What diseases are you studying?
There are a broad range of health outcomes we're looking at, from diabetes and cancer to sleep apnea and adult hearing loss.
How much information have you collected so far?
We have a variety of clinical measurements and outcomes as well as other information ranging from what people are eating from food questionnaires to nationality of origin of grandparents. We're looking at six different Latino background groups who have been sampled based upon their neighborhood. People from Cuba were sampled in Miami, Dominicans in New York, etc. We also have data on genetic markers for more than 13,000 individuals and more than 25 million genetic variants.
What does that mean to the lay person?
The human genome has 3 billion base pairs. If we line up all of our genomes, we are going to be more than 99.9 percent identical. We're interested in differences among individuals. Those are what we call genetic variants. That 0.01 percent may seem small, but out of 3 billion, that's a lot. Those differences in our genome play a major role in our health and health outcomes.
How do you crunch the numbers?
We're actually developing new statistical methods to analyze this data, because we haven't seen anything like this before. It's a complex sampling design. It involves both developing statistical methods as well as computational methods. You need powerful methods and powerful machines.
It's an exciting time in the field. It's just wide open. The methods haven't caught up to the abundance of data. How do you analyze 25 million positions of the genome and then try to identify a few signals? Statisticians have to put on the hat of computer scientist. You need to be able to analyze large-scale data sets fast. We can't wait six weeks for results.
What do you think the impact of this research will be?
We can identify risk variants that may increase your chance or likelihood of getting a disease. We like to say it's probabilistic, but not deterministic. A lot of other factors influence those outcomes. Do you exercise often? How well do you eat? Those are some of the factors that may override or heavily influence high-risk genetic predisposition.

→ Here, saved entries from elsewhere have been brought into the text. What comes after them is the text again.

theorem pvF_char {L : Nat} (c : Int) (hc : 1 ≤ c) (l : List Int) (hl : ∀ v ∈ l, pvInR L v)
    (D0 : List Int) :
    ∀ (D : List Int) (T : Nat → Prop), D.length = L → pvChar L c D0 D T →
    (l.foldl (pvF c) D).length = L ∧
    pvChar L c D0 (l.foldl (pvF c) D) (fun j => T j ∨ ∃ v ∈ l, pvIdx L v = j) := by
  induction l with
  | nil =>
    intro D T hD hch
    exact ⟨hD, pvChar_iff (fun j hj => by simp) hch⟩
  | cons v l ih =>
    intro D T hD hch
    have hv := hl v List.mem_cons_self
    have hstep : (pvF c D v).length = L ∧
        pvChar L c D0 (pvF c D v) (fun j => T j ∨ pvIdx L v = j) := by
      unfold pvF
      by_cases hcond : PySem.List.pyGetD D v 0 = -1
      · rw [if_pos hcond]
        have hcur : D.getD (pvIdx L v) 0 = -1 := by
          rw [← pvGetDBridge D (0 : Int) hD hv]; exact hcond
        refine ⟨by rw [PySem.List.length_pySetD]; exact hD, ?_⟩
        have := pvAssignChar c hc D0 D T v hv hD hch hcur True trivial
        exact pvChar_iff (fun j hj => by tauto) this
      · rw [if_neg hcond]
        have hcur : ¬ (True ∧ D.getD (pvIdx L v) 0 = -1) := by
          rintro ⟨-, hx⟩
          rw [← pvGetDBridge D (0 : Int) hD hv] at hx
          exact hcond hx
        have := pvSkipChar (c := c) (D0 := D0) v True hch hcur
        exact ⟨hD, pvChar_iff (fun j hj => by tauto) this⟩
    obtain ⟨hlen1, hch1⟩ := hstep
    rw [List.foldl_cons]
    obtain ⟨hlen2, hch2⟩ := ih (fun v' hv' => hl v' (List.mem_cons_of_mem _ hv')) (pvF c D v)
      (fun j => T j ∨ pvIdx L v = j) hlen1 hch1
    refine ⟨hlen2, pvChar_iff (fun j hj => ?_) hch2⟩
    simp only [List.mem_cons]
    constructor
    · rintro ((hT | hvj) | ⟨v', hv', hj'⟩)
      · exact Or.inl hT
      · exact Or.inr ⟨v, Or.inl rfl, hvj⟩
      · exact Or.inr ⟨v', Or.inr hv', hj'⟩
    · rintro (hT | ⟨v', (rfl | hv'), hj'⟩)
      · exact Or.inl (Or.inl hT)
      · exact Or.inl (Or.inr hj')
      · exact Or.inr ⟨v', hv', hj'⟩

-- two arrays with the same characterization are equal
theorem pvChar_unique {L : Nat} {c : Int} {D0 DA DB : List Int} {TA TB : Nat → Prop}
    (hA : pvChar L c D0 DA TA) (hB : pvChar L c D0 DB TB)
    (hiff : ∀ j, j < L → (TA j ↔ TB j))
    (hDA : DA.length = L) (hDB : DB.length = L) : DA = DB := by
  apply List.ext_getElem (by rw [hDA, hDB])
  intro j hjA hjB
  have hjL : j < L := by rw [← hDA]; exact hjA
  obtain ⟨hA1, hA2⟩ := hA j hjL
  obtain ⟨hB1, hB2⟩ := hB j hjL
  have hga : DA.getD j 0 = DA[j] := List.getD_eq_getElem DA 0 hjA
  have hgb : DB.getD j 0 = DB[j] := List.getD_eq_getElem DB 0 hjB
  by_cases hcond : D0.getD j 0 = -1 ∧ TA j
  · rw [← hga, ← hgb, hA1 hcond, hB1 ⟨hcond.1, (hiff j hjL).mp hcond.2⟩]
  · rw [← hga, ← hgb, hA2 hcond, hB2 (fun hy => hcond ⟨hy.1, (hiff j hjL).mpr hy.2⟩)]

The biggest issue we have is understanding how all these variants play together in a complex environment. We're talking about diet, exercise, stress. How do you quantify stress? Do you live near an interstate? Smoking, drinking – those are the type of things that play a role in many health outcomes.

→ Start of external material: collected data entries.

-- pv_equiv track=rewrite | github.com/1LStopBudapest/Helper | Binning_BKVal.py | findCR1BinIndexVal2
-- ===== SOURCE A (Python) =====
-- CT_bin = [300, 400, -1]
--
-- MT_bin = [0, 60, 95, 130, -1]
--
-- def findCR1BinIndexVal2(CT, MT, LepChrg):
--     idx = -1
--     pickIdx = -1
--     for j in range(len(MT_bin)-1):
--         cut1 = MT>MT_bin[j] if j == len(MT_bin)-2 else MT>MT_bin[j] and MT<=MT_bin[j+1]
--         cutchrg = LepChrg==-1 if j < len(MT_bin)-3 else True # -1 charge only for first two MT bins
--         for i in range(len(CT_bin)-1):
--             cut2 = CT>CT_bin[i] if i == len(CT_bin)-2 else CT>CT_bin[i] and CT<=CT_bin[i+1]
--             idx += 1
--             if (cut1 and cut2 and LepChrg):
--                 pickIdx = idx
--                 break
--         else:
--             continue
--         break
--
--     return pickIdx
-- ===== SOURCE B (Python) =====
-- def findCR1BinIndexVal2(CT, MT, LepChrg):
--     if 0 < MT <= 60:
--         mt = 0
--     elif 60 < MT <= 95:
--         mt = 1
--     elif 95 < MT <= 130:
--         mt = 2
--     elif MT > 130:
--         mt = 3
--     else:
--         mt = None
--     if 300 < CT <= 400:
--         ct = 0
--     elif CT > 400:
--         ct = 1
--     else:
--         ct = None
--     if mt is not None and ct is not None and LepChrg:
--         return mt * 2 + ct
--     return -1
-- ===== Notes on version B (the rewrite author's own statement) =====
-- stated objective: simpler
-- what changed: Replaces the nested loop with shared running counter and double break by two independent range lookups (MT bin, CT bin) combined as mt*2+ct.
import Mathlib
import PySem

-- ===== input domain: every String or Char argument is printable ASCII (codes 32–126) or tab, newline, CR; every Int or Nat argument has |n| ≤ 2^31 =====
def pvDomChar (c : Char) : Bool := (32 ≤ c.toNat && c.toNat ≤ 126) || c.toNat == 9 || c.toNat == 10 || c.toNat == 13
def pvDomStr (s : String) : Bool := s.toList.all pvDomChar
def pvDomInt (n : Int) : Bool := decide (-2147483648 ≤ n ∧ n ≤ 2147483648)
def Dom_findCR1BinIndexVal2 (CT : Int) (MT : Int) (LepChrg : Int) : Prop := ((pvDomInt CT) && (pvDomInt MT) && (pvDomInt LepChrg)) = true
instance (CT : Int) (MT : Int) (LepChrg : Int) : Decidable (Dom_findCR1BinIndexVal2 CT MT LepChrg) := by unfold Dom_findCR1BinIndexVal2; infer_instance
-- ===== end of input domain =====

-- B replaces A's nested loop with a shared running counter and double break by two
-- independent range lookups combined as mt*2+ct (objective: simpler). Return values only.

-- ===== PORT A =====
def pvCTbin : List Int := [300, 400, -1]
def pvMTbin : List Int := [0, 60, 95, 130, -1]

-- inner loop: 'for i in range(len(CT_bin)-1)', state idx; returns (idx, some pickIdx) on break
def pvInnerA (cut1 : Bool) (CT LepChrg : Int) : Int → List Nat → Int × Option Int
  | idx, [] => (idx, none)
  | idx, i :: rest =>
    let cut2 : Bool :=
      if i == pvCTbin.length - 2 then decide (CT > pvCTbin.getD i 0)
      else decide (CT > pvCTbin.getD i 0) && decide (CT ≤ pvCTbin.getD (i+1) 0)
    let idx' := idx + 1
    if cut1 && cut2 && (LepChrg != 0) then (idx', some idx')
    else pvInnerA cut1 CT LepChrg idx' rest

-- outer loop: 'for j in range(len(MT_bin)-1)'; inner break propagates via for/else
def pvOuterA (CT MT LepChrg : Int) : Int → Int → List Nat → Int
  | _, pickIdx, [] => pickIdx
  | idx, pickIdx, j :: rest =>
    let cut1 : Bool :=
      if j == pvMTbin.length - 2 then decide (MT > pvMTbin.getD j 0)
      else decide (MT > pvMTbin.getD j 0) && decide (MT ≤ pvMTbin.getD (j+1) 0)
    -- cutchrg is computed in A but never used; omitted as a pure value
    match pvInnerA cut1 CT LepChrg idx (List.range (pvCTbin.length - 1)) with
    | (_, some p) => p
    | (idx', none) => pvOuterA CT MT LepChrg idx' pickIdx rest

def findCR1BinIndexVal2 (CT : Int) (MT : Int) (LepChrg : Int) : Int :=
  pvOuterA CT MT LepChrg (-1) (-1) (List.range (pvMTbin.length - 1))

-- ===== PORT B =====
def findCR1BinIndexVal2_alt (CT : Int) (MT : Int) (LepChrg : Int) : Int :=
  let mt : Option Int :=
    if 0 < MT ∧ MT ≤ 60 then some 0
    else if 60 < MT ∧ MT ≤ 95 then some 1
    else if 95 < MT ∧ MT ≤ 130 then some 2
    else if MT > 130 then some 3
    else none
  let ct : Option Int :=
    if 300 < CT ∧ CT ≤ 400 then some 0
    else if CT > 400 then some 1
    else none
  match mt, ct with
  | some m, some c => if LepChrg ≠ 0 then m * 2 + c else -1
  | _, _ => -1

-- ===== PRECONDITION & SPEC =====
def Spec_findCR1BinIndexVal2 (CT : Int) (MT : Int) (LepChrg : Int) (out : Int) : Prop := out = findCR1BinIndexVal2_alt CT MT LepChrg
instance (CT : Int) (MT : Int) (LepChrg : Int) (out : Int) : Decidable (Spec_findCR1BinIndexVal2 CT MT LepChrg out) := by unfold Spec_findCR1BinIndexVal2; infer_instance

-- ===== CLAIM (what is proved, stated in full; the proofs are below) =====
def Claim_equal_findCR1BinIndexVal2 : Prop := ∀ (CT : Int) (MT : Int) (LepChrg : Int), Dom_findCR1BinIndexVal2 CT MT LepChrg → Spec_findCR1BinIndexVal2 CT MT LepChrg (findCR1BinIndexVal2 CT MT LepChrg)

-- ===== LEMMAS AND PROOFS =====

theorem pvInnerA_eq (c : Bool) (CT L idx : Int) :
    pvInnerA c CT L idx [0, 1] =
      if c = true ∧ 300 < CT ∧ CT ≤ 400 ∧ L ≠ 0 then (idx + 1, some (idx + 1))
      else if c = true ∧ 400 < CT ∧ L ≠ 0 then (idx + 1 + 1, some (idx + 1 + 1))
      else (idx + 1 + 1, none) := by
  cases c <;> simp [pvInnerA, pvCTbin] <;> split_ifs <;> simp_all <;> omega

set_option maxHeartbeats 1000000 in
theorem findCR1BinIndexVal2_spec : Claim_equal_findCR1BinIndexVal2 := by
  intro CT MT LepChrg _
  unfold Spec_findCR1BinIndexVal2 findCR1BinIndexVal2 findCR1BinIndexVal2_alt
  have h1 : List.range (pvMTbin.length - 1) = [0, 1, 2, 3] := by decide
  have h2 : List.range (pvCTbin.length - 1) = [0, 1] := by decide
  rw [h1]; clear h1
  rcases (show MT ≤ 0 ∨ (0 < MT ∧ MT ≤ 60) ∨ (60 < MT ∧ MT ≤ 95) ∨ (95 < MT ∧ MT ≤ 130) ∨ 130 < MT
    by omega) with h | ⟨p, q⟩ | ⟨p, q⟩ | ⟨p, q⟩ | h
  · have e0 : ¬ ((0:Int) < MT) := by omega
    have e1 : ¬ ((60:Int) < MT) := by omega
    have e2 : ¬ ((95:Int) < MT) := by omega
    have e3 : ¬ ((130:Int) < MT) := by omega
    simp [pvOuterA, pvInnerA_eq, h2, pvMTbin, e0, e1, e2, e3]
  · have e1 : ¬ ((60:Int) < MT) := by omega
    have e2 : ¬ ((95:Int) < MT) := by omega
    have e3 : ¬ ((130:Int) < MT) := by omega
    simp [pvOuterA, pvInnerA_eq, h2, pvMTbin, p, q, e1, e2, e3]
    split_ifs <;> simp_all
  · have e2 : ¬ ((95:Int) < MT) := by omega
    have e3 : ¬ ((130:Int) < MT) := by omega
    have q' : ¬ (MT ≤ 60) := by omega
    simp [pvOuterA, pvInnerA_eq, h2, pvMTbin, p, q, q', e2, e3]
    split_ifs <;> simp_all
  · have e3 : ¬ ((130:Int) < MT) := by omega
    have q1 : ¬ (MT ≤ 60) := by omega
    have q2 : ¬ (MT ≤ 95) := by omega
    simp [pvOuterA, pvInnerA_eq, h2, pvMTbin, p, q, q1, q2, e3]
    split_ifs <;> simp_all
  · have q1 : ¬ (MT ≤ 60) := by omega
    have q2 : ¬ (MT ≤ 95) := by omega
    have q3 : ¬ (MT ≤ 130) := by omega
    simp [pvOuterA, pvInnerA_eq, h2, pvMTbin, h, q1, q2, q3]
    split_ifs <;> simp_all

What else are you working on?
I'm a member of the Women's Health Initiative-SHARE focusing on genetic risk factors for a variety of clinical outcomes in African-Americans and Hispanics. I'm also a member of the Pharmacogenomics Research Network. We're looking at the role of the interaction of genes and medicine and how some people respond. A lot of drugs have been developed based on European genetic profiles. But the same dosages could have catastrophic effects on underrepresented populations. One drug, warfarin (a blood thinner), has been studied heavily. The recommended doses can greatly harm some Alaska Natives who require lower warfarin maintenance doses. There's a lot of interesting genetic research going on at the UW right now.
What brought you to the UW?
The strong statistical genetics group. In my opinion, it's the best in the world. We have Professor Bruce Weir (Chair of Biostatistics), Professor Elizabeth Thompson (Chair of Statistics), and an amazing group.

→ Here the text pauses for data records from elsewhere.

-- pv_equiv track=rewrite | github.com/heebah-prog/PrimeAndCompositeNumber | app.py | getFactorsOfCompositeNumber
-- ===== SOURCE A (Python) =====
-- def getFactorsOfCompositeNumber(num):
--     factors= []
--     for x in range(2, num):
--         if(num%x == 0):
--             factors.append(x)
--         else:
--             pass
--     return factors
-- ===== SOURCE B (Python) =====
-- def getFactorsOfCompositeNumber(num):
--     small = []
--     large = []
--     d = 2
--     while d * d <= num:
--         if num % d == 0:
--             small.append(d)
--             q = num // d
--             if q != d:
--                 large.append(q)
--         d += 1
--     large.reverse()
--     return small + large
-- ===== Notes on version B (the rewrite author's own statement) =====
-- stated objective: faster
-- what changed: B trial-divides only up to sqrt(num), collecting each small divisor and its cofactor (reversed at the end), instead of scanning every x in range(2, num).
import Mathlib
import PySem

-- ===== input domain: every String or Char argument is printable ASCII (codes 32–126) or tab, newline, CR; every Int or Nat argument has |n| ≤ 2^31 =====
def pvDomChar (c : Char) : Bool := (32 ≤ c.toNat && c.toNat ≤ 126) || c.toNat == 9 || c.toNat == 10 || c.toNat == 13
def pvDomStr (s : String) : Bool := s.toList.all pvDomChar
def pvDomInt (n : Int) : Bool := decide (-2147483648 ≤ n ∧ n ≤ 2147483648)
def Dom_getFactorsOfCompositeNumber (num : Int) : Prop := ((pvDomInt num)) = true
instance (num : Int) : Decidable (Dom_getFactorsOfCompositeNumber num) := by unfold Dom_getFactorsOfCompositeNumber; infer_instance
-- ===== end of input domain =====

-- B replaces A's scan of every x in range(2, num) by trial division up to sqrt(num), collecting each
-- small divisor and its cofactor (cofactors reversed at the end); measurably faster on large num.

-- ===== PORT A =====
def getFactorsOfCompositeNumber (num : Int) : List Int :=
  (PySem.List.pyRange 2 num 1).foldl
    (fun factors x => if PySem.Int.mod num x == 0 then factors ++ [x] else factors) []

-- ===== PORT B =====
-- the while loop of Source B: d runs 2, 3, … while d*d ≤ num (d stays ≥ 2, so it is a Nat here).
-- `fuel` only bounds the recursion depth so the loop is structurally recursive; it is started
-- large enough (num.toNat + 2) that it never runs out before the guard d*d ≤ num fails.
-- Returns the pair (small, large) of Source B's two accumulator lists.
def pvBLoop (num : Int) (fuel d : Nat) (small large : List Int) : List Int × List Int :=
  match fuel with
  | 0 => (small, large)
  | fuel + 1 =>
    if (d : Int) * d ≤ num then
      if PySem.Int.mod num d == 0 then
        pvBLoop num fuel (d + 1) (small ++ [(d : Int)])
          (if PySem.Int.floordiv num d != (d : Int) then large ++ [PySem.Int.floordiv num d] else large)
      else pvBLoop num fuel (d + 1) small large
    else (small, large)

def getFactorsOfCompositeNumber_alt (num : Int) : List Int :=
  let sl := pvBLoop num (num.toNat + 2) 2 [] []
  sl.1 ++ sl.2.reverse

-- ===== PRECONDITION & SPEC =====
def Spec_getFactorsOfCompositeNumber (num : Int) (out : List Int) : Prop := out = getFactorsOfCompositeNumber_alt num
instance (num : Int) (out : List Int) : Decidable (Spec_getFactorsOfCompositeNumber num out) := by unfold Spec_getFactorsOfCompositeNumber; infer_instance

-- ===== CLAIM (what is proved, stated in full; the proofs are below) =====
def Claim_equal_getFactorsOfCompositeNumber : Prop := ∀ (num : Int), Dom_getFactorsOfCompositeNumber num → Spec_getFactorsOfCompositeNumber num (getFactorsOfCompositeNumber num)

-- ===== LEMMAS AND PROOFS =====

-- the loop bound: the first d with d*d > num, i.e. ⌊√num⌋ + 1
def pvR (num : Int) : Int := (Nat.sqrt num.toNat : Int) + 1

-- A's test as a predicate
def pvP (num : Int) (x : Int) : Bool := PySem.Int.mod num x == 0

-- B's test for recording the cofactor
def pvQ (num : Int) (x : Int) : Bool := pvP num x && (PySem.Int.floordiv num x != x)

theorem pvR_pos (num : Int) : 0 < pvR num := by
  unfold pvR; positivity

-- the loop guard in terms of pvR
theorem pv_guard_iff (num y : Int) (hy : 2 ≤ y) : y * y ≤ num ↔ y < pvR num := by
  unfold pvR
  rcases le_or_gt 0 num with hnum | hnum
  · obtain ⟨m, rfl⟩ : ∃ m : Nat, num = (m : Int) := ⟨num.toNat, by omega⟩
    obtain ⟨a, rfl⟩ : ∃ a : Nat, y = (a : Int) := ⟨y.toNat, by omega⟩
    rw [Int.toNat_natCast]
    rw [show ((a : Int) * a ≤ (m : Int)) ↔ a * a ≤ m from by exact_mod_cast Iff.rfl]
    rw [← Nat.le_sqrt]
    omega
  · have h2 : num.toNat = 0 := by omega
    rw [h2]
    constructor
    · intro h; nlinarith
    · intro h; norm_num [Nat.sqrt] at h; omega

theorem pvBLoop_spec (num : Int) : ∀ (n : Nat) (d : Nat), 2 ≤ d → (pvR num).toNat ≤ d + n →
    ∀ (small large : List Int),
    pvBLoop num n d small large =
      (small ++ (PySem.List.pyRange d (pvR num) 1).filter (pvP num),
       large ++ ((PySem.List.pyRange d (pvR num) 1).filter (pvQ num)).map
          (fun x => PySem.Int.floordiv num x)) := by
  intro n
  induction n with
  | zero =>
    intro d hd hle small large
    have hR : pvR num ≤ (d : Int) := by have := pvR_pos num; omega
    rw [pvBLoop, PySem.List.pyRange_one_eq_nil hR]
    simp
  | succ n ih =>
    intro d hd hle small large
    by_cases hg : (d : Int) * d ≤ num
    · have hdR : (d : Int) < pvR num := (pv_guard_iff num d (by exact_mod_cast hd)).mp hg
      rw [pvBLoop, if_pos hg, PySem.List.pyRange_one_cons hdR]
      have hcast : ((d : Int) + 1) = ((d + 1 : Nat) : Int) := by push_cast; ring
      rw [hcast]
      by_cases hp : PySem.Int.mod num d == 0
      · rw [if_pos hp]
        by_cases hq : PySem.Int.floordiv num d != (d : Int)
        · rw [if_pos hq, ih (d + 1) (by omega) (by omega)]
          have hQ : pvQ num d = true := by unfold pvQ pvP; rw [hp, hq]; rfl
          simp [hQ, pvP, hp]
        · rw [if_neg hq, ih (d + 1) (by omega) (by omega)]
          rw [Bool.not_eq_true] at hq
          have hQ : pvQ num d = false := by unfold pvQ; rw [hq]; simp
          simp [hQ, pvP, hp]
      · rw [if_neg hp, ih (d + 1) (by omega) (by omega)]
        rw [Bool.not_eq_true] at hp
        have hQ : pvQ num d = false := by unfold pvQ pvP; rw [hp]; rfl
        simp [hQ, pvP, hp]
    · have hR : pvR num ≤ (d : Int) := by
        by_contra h
        exact hg ((pv_guard_iff num d (by exact_mod_cast hd)).mpr (by omega))
      rw [pvBLoop, if_neg hg, PySem.List.pyRange_one_eq_nil hR]
      simp

theorem pv_alt_eq (num : Int) :
    getFactorsOfCompositeNumber_alt num =
      (PySem.List.pyRange 2 (pvR num) 1).filter (pvP num) ++
      (((PySem.List.pyRange 2 (pvR num) 1).filter (pvQ num)).map
          (fun x => PySem.Int.floordiv num x)).reverse := by
  unfold getFactorsOfCompositeNumber_alt
  rw [pvBLoop_spec num (num.toNat + 2) 2 (by norm_num)
    (by unfold pvR; have := Nat.sqrt_le_self num.toNat; omega)]
  simp

theorem pv_a_eq (num : Int) :
    getFactorsOfCompositeNumber num = (PySem.List.pyRange 2 num 1).filter (pvP num) := by
  unfold getFactorsOfCompositeNumber pvP
  rw [PySem.List.foldl_append_if_eq_filter]
  simp

theorem pv_p_iff (num x : Int) : pvP num x = true ↔ x ∣ num := by
  unfold pvP
  rw [beq_iff_eq, PySem.Int.mod_eq_zero_iff_dvd]

-- the cofactor identity: x * (num // x) = num for a divisor x > 0
theorem pv_cof (num x : Int) (_hx : 0 < x) (h : x ∣ num) :
    x * PySem.Int.floordiv num x = num := by
  have h1 := PySem.Int.floordiv_mul_add_mod num x
  have h2 : PySem.Int.mod num x = 0 := by rw [PySem.Int.mod_eq_zero_iff_dvd]; exact h
  nlinarith [h1, h2]

-- facts about a small divisor x (2 ≤ x < pvR num, x ∣ num) and its cofactor k = num // x
theorem pv_cof_facts (num x : Int) (hx2 : 2 ≤ x) (hxR : x < pvR num) (hdvd : x ∣ num) :
    x * PySem.Int.floordiv num x = num ∧ x ≤ PySem.Int.floordiv num x ∧
    PySem.Int.floordiv num x ∣ num ∧ PySem.Int.floordiv num x < num ∧
    (PySem.Int.floordiv num x ≠ x → pvR num ≤ PySem.Int.floordiv num x) := by
  set k := PySem.Int.floordiv num x with hk
  have hxx : x * x ≤ num := (pv_guard_iff num x hx2).mpr hxR
  have hmul : x * k = num := pv_cof num x (by omega) hdvd
  have hxk : x ≤ k := by nlinarith [hxx, hmul]
  refine ⟨hmul, hxk, ⟨x, by rw [← hmul]; ring⟩, by nlinarith, ?_⟩
  intro hne
  have hlt : x < k := lt_of_le_of_ne hxk (Ne.symm hne)
  by_contra h
  have hkR : k < pvR num := by omega
  have : k * k ≤ num := (pv_guard_iff num k (by omega)).mpr hkR
  nlinarith

-- membership: y is a proper factor of num iff it is a small divisor or a recorded cofactor
theorem pv_mem (num y : Int) :
    y ∈ (PySem.List.pyRange 2 num 1).filter (pvP num) ↔
    y ∈ (PySem.List.pyRange 2 (pvR num) 1).filter (pvP num) ++
      (((PySem.List.pyRange 2 (pvR num) 1).filter (pvQ num)).map
          (fun x => PySem.Int.floordiv num x)).reverse := by
  simp only [List.mem_append, List.mem_reverse, List.mem_map, List.mem_filter,
    PySem.List.mem_pyRange_one]
  constructor
  · rintro ⟨⟨h2y, hyn⟩, hp⟩
    have hdvd : y ∣ num := (pv_p_iff num y).mp hp
    by_cases hyR : y < pvR num
    · exact Or.inl ⟨⟨h2y, hyR⟩, hp⟩
    · -- y is a big divisor: it was recorded as the cofactor of k = num // y
      set k := PySem.Int.floordiv num y with hk
      have hmul : y * k = num := pv_cof num y (by omega) hdvd
      have hnum : 0 < num := by omega
      have hk0 : 0 < k := by nlinarith
      have hk1 : k ≠ 1 := by intro h; rw [h] at hmul; omega
      have hk2 : 2 ≤ k := by omega
      have hyy : ¬ (y * y ≤ num) := by
        rw [pv_guard_iff num y h2y]; omega
      have hky : k < y := by nlinarith
      have hkR : k < pvR num := by
        rw [← pv_guard_iff num k hk2]; nlinarith
      have hkdvd : k ∣ num := ⟨y, by rw [← hmul]; ring⟩
      have hfk : PySem.Int.floordiv num k = y := by
        have h2 : k * PySem.Int.floordiv num k = num := pv_cof num k (by omega) hkdvd
        have : k * PySem.Int.floordiv num k = k * y := by rw [h2, ← hmul]; ring
        exact (mul_left_cancel₀ (by omega) this)
      refine Or.inr ⟨k, ⟨⟨hk2, hkR⟩, ?_⟩, hfk⟩
      unfold pvQ
      rw [Bool.and_eq_true, (pv_p_iff num k), bne_iff_ne, hfk]
      exact ⟨hkdvd, by omega⟩
  · rintro (⟨⟨h2y, hyR⟩, hp⟩ | ⟨x, ⟨⟨h2x, hxR⟩, hq⟩, rfl⟩)
    · have hyy : y * y ≤ num := (pv_guard_iff num y h2y).mpr hyR
      exact ⟨⟨h2y, by nlinarith⟩, hp⟩
    · unfold pvQ at hq
      rw [Bool.and_eq_true, pv_p_iff, bne_iff_ne] at hq
      obtain ⟨hmul, hxk, hkdvd, hkn, _⟩ := pv_cof_facts num x h2x hxR hq.1
      exact ⟨⟨by omega, hkn⟩, (pv_p_iff num _).mpr hkdvd⟩

theorem pv_sorted_rhs (num : Int) :
    ((PySem.List.pyRange 2 (pvR num) 1).filter (pvP num) ++
      (((PySem.List.pyRange 2 (pvR num) 1).filter (pvQ num)).map
          (fun x => PySem.Int.floordiv num x)).reverse).Pairwise (· < ·) := by
  rw [List.pairwise_append]
  refine ⟨List.Pairwise.filter _ (PySem.List.pairwise_lt_pyRange_one 2 (pvR num)),
    List.pairwise_reverse.mpr ?_, ?_⟩
  · rw [List.pairwise_map]
    refine List.Pairwise.imp_of_mem ?_
      (List.Pairwise.filter (pvQ num) (PySem.List.pairwise_lt_pyRange_one 2 (pvR num)))
    intro a b ha hb hab
    rw [List.mem_filter, PySem.List.mem_pyRange_one] at ha hb
    obtain ⟨⟨h2a, haR⟩, hqa⟩ := ha
    obtain ⟨⟨h2b, hbR⟩, hqb⟩ := hb
    unfold pvQ at hqa hqb
    rw [Bool.and_eq_true, pv_p_iff] at hqa hqb
    obtain ⟨hma, hak, _, _, _⟩ := pv_cof_facts num a h2a haR hqa.1
    obtain ⟨hmb, hbk, _, _, _⟩ := pv_cof_facts num b h2b hbR hqb.1
    -- a < b and a * fa = b * fb = num force fb < fa
    nlinarith
  · intro s hs t ht
    rw [List.mem_filter, PySem.List.mem_pyRange_one] at hs
    rw [List.mem_reverse, List.mem_map] at ht
    obtain ⟨x, hx, rfl⟩ := ht
    rw [List.mem_filter, PySem.List.mem_pyRange_one] at hx
    obtain ⟨⟨h2x, hxR⟩, hqx⟩ := hx
    unfold pvQ at hqx
    rw [Bool.and_eq_true, pv_p_iff, bne_iff_ne] at hqx
    obtain ⟨_, _, _, _, hbig⟩ := pv_cof_facts num x h2x hxR hqx.1
    have := hbig hqx.2
    omega

theorem pv_main (num : Int) :
    (PySem.List.pyRange 2 num 1).filter (pvP num) =
      (PySem.List.pyRange 2 (pvR num) 1).filter (pvP num) ++
      (((PySem.List.pyRange 2 (pvR num) 1).filter (pvQ num)).map
          (fun x => PySem.Int.floordiv num x)).reverse := by
  have hL : ((PySem.List.pyRange 2 num 1).filter (pvP num)).Pairwise (· < ·) :=
    List.Pairwise.filter _ (PySem.List.pairwise_lt_pyRange_one 2 num)
  have hR := pv_sorted_rhs num
  have hperm := (List.perm_ext_iff_of_nodup (hL.imp ne_of_lt) (hR.imp ne_of_lt)).mpr
    (pv_mem num)
  exact hperm.eq_of_pairwise (fun a b _ _ hab hba => absurd hba (not_lt.mpr hab.le)) hL hR

-- ===== VERDICT (by name: the statement is the Claim_ definition above) =====
theorem getFactorsOfCompositeNumber_spec : Claim_equal_getFactorsOfCompositeNumber := by
  intro num _
  unfold Spec_getFactorsOfCompositeNumber
  rw [pv_a_eq, pv_alt_eq, pv_main]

Where are you from originally?
Virginia. I went to school at Hampton University, then the University of Chicago, and then I did a post-doc at Berkeley. I've been steadily heading toward the Northwest.
What do you do in your free time?
I have three kids, ages 5, 3 and 1. All my time is spent with the little ones. It's a full-time job. I love soccer, and I went to the last World Cup in South Africa with some friends from graduate school. I'd love to go to the next one.